French applaud our farm assurance and use of machinery

5 June 1998

French applaud our farm assurance and use of machinery

By Charles Abel

UK growers are far better mechanised than their French counterparts and it is paying them back handsomely. Farm assurance is also set to provide a competitive advantage.

Those are the views of Pierre Coutris, who led a group of 14 French arable farmers around East Anglia on a tour organised by Cargill last week.

"UK farmers seem to be prepared to invest massively in very large equipment to exploit the full yield potential of their land. This is not yet the case in France," says Mr Coutris of Valeur Agricole, a grain marketing company based near Paris.

High capacity machines mean growers can get big areas of crops established, sprayed and harvested in optimum conditions, so pushing yield hard, he feels. "Several members from our group are already talking about working together to buy the same sort of equipment."

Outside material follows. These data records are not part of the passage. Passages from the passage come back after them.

-- pv_equiv track=rewrite | github.com/aj112358/python_practice | text_messaging.py | generate_key_strokes
-- ===== SOURCE A (Python) =====
-- phone = {1: list(".,?!:"),
--          2: list("ABC"),
--          3: list("DEF"),
--          4: list("GHI"),
--          5: list("JKL"),
--          6: list("MNO"),
--          7: list("PQRS"),
--          8: list("TUV"),
--          9: list("WXYZ"),
--          0: list(" ")}
--
-- def generate_key_strokes(message: str) -> str:
--     """Convert text message to actual button presses."""
--
--     converted = ""
--     message = message.upper()
--
--     for letter in message:
--         for key in phone:
--             if letter in phone[key]:
--                 converted += str(key) * (phone[key].index(letter)+1)
--
--     return converted
-- ===== SOURCE B (Python) =====
-- def _strokes(c):
--     """Keystrokes for one (already uppercased) character, computed arithmetically."""
--     if "A" <= c <= "Z":
--         i = ord(c) - 65
--         if i < 15:
--             key, pos = 2 + i // 3, i % 3
--         elif i < 19:
--             key, pos = 7, i - 15
--         elif i < 22:
--             key, pos = 8, i - 19
--         else:
--             key, pos = 9, i - 22
--         return str(key) * (pos + 1)
--     if c == " ":
--         return "0"
--     p = ".,?!:".find(c)
--     return "1" * (p + 1) if p >= 0 else ""
--
--
-- def generate_key_strokes(message: str) -> str:
--     """Convert text message to actual button presses."""
--     return "".join(_strokes(c) for c in message.upper())
-- ===== Notes on version B (the rewrite author's own statement) =====
-- stated objective: faster
-- what changed: Replaces the keypad table entirely: B computes each character's key and repeat count arithmetically from its character code (i=ord(c)-65 with i//3, i%3 plus three boundary cases for PQRS/TUV/WXYZ, and a punctuation find), instead of A's scan over the ten keypad lists with membership test and list.index.
import Mathlib
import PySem

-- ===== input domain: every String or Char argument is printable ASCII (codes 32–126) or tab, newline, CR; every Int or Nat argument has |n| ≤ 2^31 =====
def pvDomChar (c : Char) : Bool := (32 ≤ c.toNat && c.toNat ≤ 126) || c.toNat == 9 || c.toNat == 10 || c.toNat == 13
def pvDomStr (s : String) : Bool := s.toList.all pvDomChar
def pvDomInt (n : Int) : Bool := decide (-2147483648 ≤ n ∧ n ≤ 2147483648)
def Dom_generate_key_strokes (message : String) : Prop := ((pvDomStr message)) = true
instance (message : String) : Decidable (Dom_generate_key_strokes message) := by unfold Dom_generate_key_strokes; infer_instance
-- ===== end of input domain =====

-- B drops the keypad table: it computes each character's key and repeat count arithmetically from the character code (alternative algorithm).
set_option maxRecDepth 10000


-- ===== PORT A =====
-- the module-level dict 'phone', in insertion order
def phoneItems : List (Int × List Char) :=
  [(1, ['.', ',', '?', '!', ':']), (2, ['A', 'B', 'C']), (3, ['D', 'E', 'F']), (4, ['G', 'H', 'I']),
   (5, ['J', 'K', 'L']), (6, ['M', 'N', 'O']), (7, ['P', 'Q', 'R', 'S']), (8, ['T', 'U', 'V']),
   (9, ['W', 'X', 'Y', 'Z']), (0, [' '])]

def generate_key_strokes (message : String) : String :=
  String.ofList <|
    (PySem.Str.upper message).toList.foldl (fun converted letter =>
      phoneItems.foldl (fun converted kv =>
        if letter ∈ kv.2 then
          converted ++ PySem.List.pyRepeat (PySem.Int.toChars kv.1)
            (((PySem.List.index? kv.2 letter).getD 0 : Int) + 1)
        else converted) converted) []

-- ===== PORT B =====
-- keystrokes for one (already uppercased) character, computed arithmetically (Source B's _strokes)
def strokesB (c : Char) : List Char :=
  if 'A' ≤ c ∧ c ≤ 'Z' then
    let i : Int := (c.toNat : Int) - 65
    let kp : Int × Int :=
      if i < 15 then (2 + PySem.Int.floordiv i 3, PySem.Int.mod i 3)
      else if i < 19 then (7, i - 15)
      else if i < 22 then (8, i - 19)
      else (9, i - 22)
    PySem.List.pyRepeat (PySem.Int.toChars kp.1) (kp.2 + 1)
  else if c = ' ' then ['0']
  else
    let p := PySem.Chars.find ['.', ',', '?', '!', ':'] [c]
    if 0 ≤ p then PySem.List.pyRepeat ['1'] (p + 1) else []

def generate_key_strokes_alt (message : String) : String :=
  String.ofList <|
    PySem.Chars.join [] ((PySem.Str.upper message).toList.map strokesB)

-- ===== PRECONDITION & SPEC =====
def Spec_generate_key_strokes (message : String) (out : String) : Prop := out = generate_key_strokes_alt message
instance (message : String) (out : String) : Decidable (Spec_generate_key_strokes message out) := by unfold Spec_generate_key_strokes; infer_instance

-- ===== CLAIM (what is proved, stated in full; the proofs are below) =====
def Claim_equal_generate_key_strokes : Prop := ∀ (message : String), Dom_generate_key_strokes message → Spec_generate_key_strokes message (generate_key_strokes message)

-- ===== LEMMAS AND PROOFS =====

-- A's inner loop over the keys, with the accumulator pulled out front
def innerA (letter : Char) : List Char :=
  phoneItems.foldl (fun converted kv =>
    if letter ∈ kv.2 then
      converted ++ PySem.List.pyRepeat (PySem.Int.toChars kv.1)
        (((PySem.List.index? kv.2 letter).getD 0 : Int) + 1)
    else converted) []

-- every keypad character, for the case split
def allLetters : List Char := ['.', ',', '?', '!', ':', 'A', 'B', 'C', 'D', 'E', 'F', 'G', 'H', 'I', 'J', 'K', 'L', 'M', 'N', 'O', 'P', 'Q', 'R', 'S', 'T', 'U', 'V', 'W', 'X', 'Y', 'Z', ' ']

lemma inner_step_eq (letter : Char) :
    (fun (converted : List Char) (kv : Int × List Char) =>
      if letter ∈ kv.2 then
        converted ++ PySem.List.pyRepeat (PySem.Int.toChars kv.1)
          (((PySem.List.index? kv.2 letter).getD 0 : Int) + 1)
      else converted)
    = (fun converted kv => converted ++
        (if letter ∈ kv.2 then
          PySem.List.pyRepeat (PySem.Int.toChars kv.1)
            (((PySem.List.index? kv.2 letter).getD 0 : Int) + 1)
        else [])) := by
  funext a kv; split <;> simp

lemma innerA_acc (letter : Char) (acc : List Char) :
    phoneItems.foldl (fun converted kv =>
      if letter ∈ kv.2 then
        converted ++ PySem.List.pyRepeat (PySem.Int.toChars kv.1)
          (((PySem.List.index? kv.2 letter).getD 0 : Int) + 1)
      else converted) acc = acc ++ innerA letter := by
  unfold innerA
  rw [inner_step_eq, PySem.List.foldl_append_eq_flatMap, PySem.List.foldl_append_eq_flatMap]
  simp

lemma mem_of_all_contains {l1 l2 : List Char} (h : l1.all (fun x => l2.contains x) = true) :
    ∀ x ∈ l1, x ∈ l2 :=
  fun x hx => List.contains_iff_mem.mp (List.all_eq_true.mp h x hx)

-- an uppercase letter is one of the 26 keypad letters
lemma mem_allLetters_of_upper {c : Char} (h1 : 'A' ≤ c) (h2 : c ≤ 'Z') : c ∈ allLetters := by
  have hv1 : 65 ≤ c.toNat := h1
  have hv2 : c.toNat ≤ 90 := h2
  have hofNat : Char.ofNat c.toNat = c := Char.ofNat_toNat c
  set n := c.toNat with hn
  rw [← hofNat]
  interval_cases n <;> decide

lemma innerA_eq_strokesB (letter : Char) :
    innerA letter = strokesB letter := by
  by_cases h : letter ∈ allLetters
  · have hb : allLetters.all (fun c => innerA c == strokesB c) = true := by decide
    exact beq_iff_eq.mp (List.all_eq_true.mp hb letter h)
  · have h1 : letter ∉ ['.', ',', '?', '!', ':'] := fun hc => h (mem_of_all_contains (by decide) letter (l1 := ['.', ',', '?', '!', ':']) hc)
    have h2 : letter ∉ ['A', 'B', 'C'] := fun hc => h (mem_of_all_contains (by decide) letter (l1 := ['A', 'B', 'C']) hc)
    have h3 : letter ∉ ['D', 'E', 'F'] := fun hc => h (mem_of_all_contains (by decide) letter (l1 := ['D', 'E', 'F']) hc)
    have h4 : letter ∉ ['G', 'H', 'I'] := fun hc => h (mem_of_all_contains (by decide) letter (l1 := ['G', 'H', 'I']) hc)
    have h5 : letter ∉ ['J', 'K', 'L'] := fun hc => h (mem_of_all_contains (by decide) letter (l1 := ['J', 'K', 'L']) hc)
    have h6 : letter ∉ ['M', 'N', 'O'] := fun hc => h (mem_of_all_contains (by decide) letter (l1 := ['M', 'N', 'O']) hc)
    have h7 : letter ∉ ['P', 'Q', 'R', 'S'] := fun hc => h (mem_of_all_contains (by decide) letter (l1 := ['P', 'Q', 'R', 'S']) hc)
    have h8 : letter ∉ ['T', 'U', 'V'] := fun hc => h (mem_of_all_contains (by decide) letter (l1 := ['T', 'U', 'V']) hc)
    have h9 : letter ∉ ['W', 'X', 'Y', 'Z'] := fun hc => h (mem_of_all_contains (by decide) letter (l1 := ['W', 'X', 'Y', 'Z']) hc)
    have h0 : letter ∉ [' '] := fun hc => h (mem_of_all_contains (by decide) letter (l1 := [' ']) hc)
    have hA : innerA letter = [] := by simp_all [innerA, phoneItems, List.foldl]
    have hAZ : ¬ ('A' ≤ letter ∧ letter ≤ 'Z') := fun ⟨ha, hb⟩ => h (mem_allLetters_of_upper ha hb)
    have hsp : letter ≠ ' ' := by simpa using h0
    have hfind : PySem.Chars.find ['.', ',', '?', '!', ':'] [letter] = -1 := by
      rw [PySem.Chars.find_eq_neg_one_iff]
      intro hinf
      exact h1 (hinf.subset (List.mem_singleton_self letter))
    rw [hA]
    unfold strokesB
    rw [if_neg hAZ, if_neg hsp]
    simp [hfind]

lemma join_nil_eq_flatten (parts : List (List Char)) :
    PySem.Chars.join [] parts = parts.flatten := by
  induction parts with
  | nil => simp [PySem.Chars.join_nil]
  | cons a t ih =>
    cases t with
    | nil => simp [PySem.Chars.join_singleton]
    | cons b r => rw [PySem.Chars.join_cons_cons]; simp [ih]

-- ===== VERDICT (by name: the statement is the Claim_ definition above) =====
theorem generate_key_strokes_spec : Claim_equal_generate_key_strokes := by
  intro message _
  unfold Spec_generate_key_strokes generate_key_strokes generate_key_strokes_alt
  congr 1
  have houter : (fun (converted : List Char) (letter : Char) =>
      phoneItems.foldl (fun converted kv =>
        if letter ∈ kv.2 then
          converted ++ PySem.List.pyRepeat (PySem.Int.toChars kv.1)
            (((PySem.List.index? kv.2 letter).getD 0 : Int) + 1)
        else converted) converted)
      = (fun converted letter => converted ++ innerA letter) := by
    funext a c; exact innerA_acc c a
  rw [houter, PySem.List.foldl_append_eq_flatMap, join_nil_eq_flatten]
  simp only [List.flatMap_def, List.nil_append]
  congr 1
  exact List.map_congr_left (fun c _ => innerA_eq_strokesB c)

Farms belonging to the Ceta Germijny technical discussion group based near Bourges, south of the Loire, range in size from 200 to 700ha (500 to 1700 acres). Although soil type and rainfall are similar to Lincolnshire, summer temperatures and evaporation rates are far higher, holding wheat yields down to a 7.5t/ha (3t/acre) average, notes Mr Coutris.

However, the French governments CUMA scheme offers preferential tax and interest rates and credit guarantees to encourage farmers to work together, explains Mr Coutris.

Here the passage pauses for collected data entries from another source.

-- pv_equiv track=rewrite | github.com/YeRyeongLee/codingtest | programmers/오픈채팅방.py | solution
-- ===== SOURCE A (Python) =====
-- def solution(record):
--     answer = []
--
--     id_name = {}
--
--     for string in record:
--         cmd = list(string.split())
--
--         if cmd[0] == "Enter":
--             id_name[cmd[1]] = cmd[2]
--         elif cmd[0] == "Change":
--             id_name[cmd[1]] = cmd[2]
--
--     for string in record:
--         cmd = list(string.split())
--
--         if cmd[0] == "Enter":
--             answer.append(id_name[cmd[1]]+"님이 들어왔습니다.")
--         elif cmd[0] == "Leave":
--             answer.append(id_name[cmd[1]]+"님이 나갔습니다.")
--
--
--     return answer
-- ===== SOURCE B (Python) =====
-- def solution(record):
--     id_name = {}
--     events = []
--     for string in record:
--         cmd = string.split()
--         act = cmd[0]
--         if act == "Enter":
--             id_name[cmd[1]] = cmd[2]
--             events.append((cmd[1], True))
--         elif act == "Change":
--             id_name[cmd[1]] = cmd[2]
--         elif act == "Leave":
--             events.append((cmd[1], False))
--     return [id_name[i] + ("님이 들어왔습니다." if entered else "님이 나갔습니다.")
--             for i, entered in events]
-- ===== Notes on version B (the rewrite author's own statement) =====
-- stated objective: faster
-- what changed: B makes a single pass over the raw records, splitting each string once while building the name dict and a compact (id, entered) event list together, then renders the messages from the event list; A splits every record twice in two full passes.
import Mathlib
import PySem

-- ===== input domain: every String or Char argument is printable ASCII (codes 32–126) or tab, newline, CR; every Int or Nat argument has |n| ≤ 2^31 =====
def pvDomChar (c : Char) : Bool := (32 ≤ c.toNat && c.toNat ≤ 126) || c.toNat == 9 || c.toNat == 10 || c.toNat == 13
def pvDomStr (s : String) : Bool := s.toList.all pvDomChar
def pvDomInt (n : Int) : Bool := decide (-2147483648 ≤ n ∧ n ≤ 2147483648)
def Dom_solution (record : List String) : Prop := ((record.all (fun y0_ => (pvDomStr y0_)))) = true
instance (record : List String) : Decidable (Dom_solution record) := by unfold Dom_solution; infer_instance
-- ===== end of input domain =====

-- B builds the dict and a compact (id, entered) event list in one pass over the records
-- (each string split once), then renders the messages from the events; A re-splits all
-- records in a second full pass. Equivalence of the RETURN values on Pre_solution.

-- ===== PORT A =====
-- first loop: if cmd[0]=="Enter"/"Change": id_name[cmd[1]] = cmd[2]
-- (cmd[0]/cmd[1]/cmd[2] as getD with default "": Python raises exactly on the inputs Pre_ excludes)
def solStepDict (d : PySem.Dict String String) (s : String) : PySem.Dict String String :=
  if (PySem.Str.split₀ s).getD 0 "" = "Enter" then
    d.insert ((PySem.Str.split₀ s).getD 1 "") ((PySem.Str.split₀ s).getD 2 "")
  else if (PySem.Str.split₀ s).getD 0 "" = "Change" then
    d.insert ((PySem.Str.split₀ s).getD 1 "") ((PySem.Str.split₀ s).getD 2 "")
  else d

-- second loop: append the message on Enter/Leave (dict lookup with default "": KeyError excluded by Pre_)
def solStepAns (d : PySem.Dict String String) (ans : List String) (s : String) : List String :=
  if (PySem.Str.split₀ s).getD 0 "" = "Enter" then
    ans ++ [d.getD ((PySem.Str.split₀ s).getD 1 "") "" ++ "님이 들어왔습니다."]
  else if (PySem.Str.split₀ s).getD 0 "" = "Leave" then
    ans ++ [d.getD ((PySem.Str.split₀ s).getD 1 "") "" ++ "님이 나갔습니다."]
  else ans

def solution (record : List String) : List String :=
  record.foldl (solStepAns (record.foldl solStepDict PySem.Dict.empty)) []

-- ===== PORT B =====
-- single pass: maintain (id_name, events) together
def solAltStep (st : PySem.Dict String String × List (String × Bool)) (s : String) :
    PySem.Dict String String × List (String × Bool) :=
  if (PySem.Str.split₀ s).getD 0 "" = "Enter" then
    (st.1.insert ((PySem.Str.split₀ s).getD 1 "") ((PySem.Str.split₀ s).getD 2 ""),
      st.2 ++ [((PySem.Str.split₀ s).getD 1 "", true)])
  else if (PySem.Str.split₀ s).getD 0 "" = "Change" then
    (st.1.insert ((PySem.Str.split₀ s).getD 1 "") ((PySem.Str.split₀ s).getD 2 ""), st.2)
  else if (PySem.Str.split₀ s).getD 0 "" = "Leave" then
    (st.1, st.2 ++ [((PySem.Str.split₀ s).getD 1 "", false)])
  else st

-- the message for one event (the comprehension's expression)
def solMsg (d : PySem.Dict String String) (e : String × Bool) : String :=
  d.getD e.1 "" ++ (if e.2 then "님이 들어왔습니다." else "님이 나갔습니다.")

def solution_alt (record : List String) : List String :=
  ((record.foldl solAltStep (PySem.Dict.empty, [])).2).map
    (solMsg (record.foldl solAltStep (PySem.Dict.empty, [])).1)

-- ===== PRECONDITION & SPEC =====
-- Pre_ excludes exactly the inputs on which A raises: a record whose split is empty
-- (IndexError on cmd[0]), an Enter/Change line with fewer than 3 tokens or a Leave line
-- with fewer than 2 (IndexError), and a Leave whose id is never set by a well-formed
-- Enter/Change line (KeyError).
def Pre_solution (record : List String) : Prop :=
  ∀ s ∈ record,
    PySem.Str.split₀ s ≠ [] ∧
    ((PySem.Str.split₀ s).headD "" = "Enter" ∨ (PySem.Str.split₀ s).headD "" = "Change" →
      3 ≤ (PySem.Str.split₀ s).length) ∧
    ((PySem.Str.split₀ s).headD "" = "Leave" →
      2 ≤ (PySem.Str.split₀ s).length ∧
      ∃ t ∈ record, 3 ≤ (PySem.Str.split₀ t).length ∧
        ((PySem.Str.split₀ t).headD "" = "Enter" ∨ (PySem.Str.split₀ t).headD "" = "Change") ∧
        (PySem.Str.split₀ t).getD 1 "" = (PySem.Str.split₀ s).getD 1 "")

instance (record : List String) : Decidable (Pre_solution record) := by
  unfold Pre_solution; infer_instance

def pvWitness_solution : List String :=
  ["Enter uid1 Muzi", "Enter uid2 Prodo", "Leave uid1", "Change uid2 Ryan"]

def Spec_solution (record : List String) (out : List String) : Prop := out = solution_alt record
instance (record : List String) (out : List String) : Decidable (Spec_solution record out) := by unfold Spec_solution; infer_instance

-- ===== CLAIM (what is proved, stated in full; the proofs are below) =====
def Claim_equal_solution : Prop := ∀ (record : List String), Dom_solution record → Pre_solution record → Spec_solution record (solution record)

-- ===== LEMMAS AND PROOFS =====

-- the per-record contribution to B's event list
def solEvHead (cmd : List String) : List (String × Bool) :=
  if cmd.getD 0 "" = "Enter" then [(cmd.getD 1 "", true)]
  else if cmd.getD 0 "" = "Change" then []
  else if cmd.getD 0 "" = "Leave" then [(cmd.getD 1 "", false)]
  else []

-- the events B's fold accumulates, characterised structurally
def solEvts : List String → List (String × Bool)
  | [] => []
  | s :: rest => solEvHead (PySem.Str.split₀ s) ++ solEvts rest

lemma solAltStep_eq (d : PySem.Dict String String) (ev : List (String × Bool)) (s : String) :
    solAltStep (d, ev) s = (solStepDict d s, ev ++ solEvHead (PySem.Str.split₀ s)) := by
  unfold solAltStep solStepDict solEvHead
  split_ifs <;> simp

lemma solAltStep_foldl (record : List String) :
    ∀ d ev, record.foldl solAltStep (d, ev) = (record.foldl solStepDict d, ev ++ solEvts record) := by
  induction record with
  | nil => intro d ev; simp [solEvts]
  | cons s rest ih =>
    intro d ev
    rw [List.foldl_cons, List.foldl_cons, solAltStep_eq, ih]
    simp [solEvts]

lemma solStepAns_eq (d : PySem.Dict String String) (ans : List String) (s : String) :
    solStepAns d ans s = ans ++ (solEvHead (PySem.Str.split₀ s)).map (solMsg d) := by
  unfold solStepAns solEvHead solMsg
  split_ifs <;> simp_all

-- A's second pass over the raw records renders B's event list
lemma solStepAns_foldl (d : PySem.Dict String String) (record : List String) :
    ∀ ans, record.foldl (solStepAns d) ans = ans ++ (solEvts record).map (solMsg d) := by
  induction record with
  | nil => intro ans; simp [solEvts]
  | cons s rest ih =>
    intro ans
    rw [List.foldl_cons, solStepAns_eq, ih]
    simp [solEvts]

-- ===== VERDICT (by name: the statement is the Claim_ definition above) =====
theorem solution_spec : Claim_equal_solution := by
  intro record _ _
  unfold Spec_solution solution solution_alt
  rw [solAltStep_foldl record PySem.Dict.empty [], solStepAns_foldl _ record []]
  simp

"Farmers in the UK seem to have cash from profits to make the investments themselves. This is quite surprising. In France we had it quite good for a few years until this year, but we did not have the oxygen supply provided by your weak £ back then."

UK farmers are also ahead of the game on farm assurance. "I am not aware of anything on the same scale as the UK schemes. I am sure it will come and it is the right thing for farmers to do. But the pressure from buyers is only just starting here."

However, Mr Coutris believes French growers benefit greatly from a more efficient system for getting grain into intervention. "Our industry, with its co-ops, is much better at this, keeping more of the money for farmers."


&#8226 Hefty investment in kit ensures timely field work leading to top yields.

&#8226 Better profits from recent years is helping finance purchases.

&#8226 UK growers in front on farm assurance – French buyers only just demanding.

Anglo-French accord…Lincs farmer Martin Jenkinson (left) of Humby Hall, Humby, Grantham explains the finer points of British oilseed rape growing to French farmer group leader Pierre Coutris (right). Main surprises for the French were the level of mechanisation throughout the UK arable sector and the drive for crop assurance.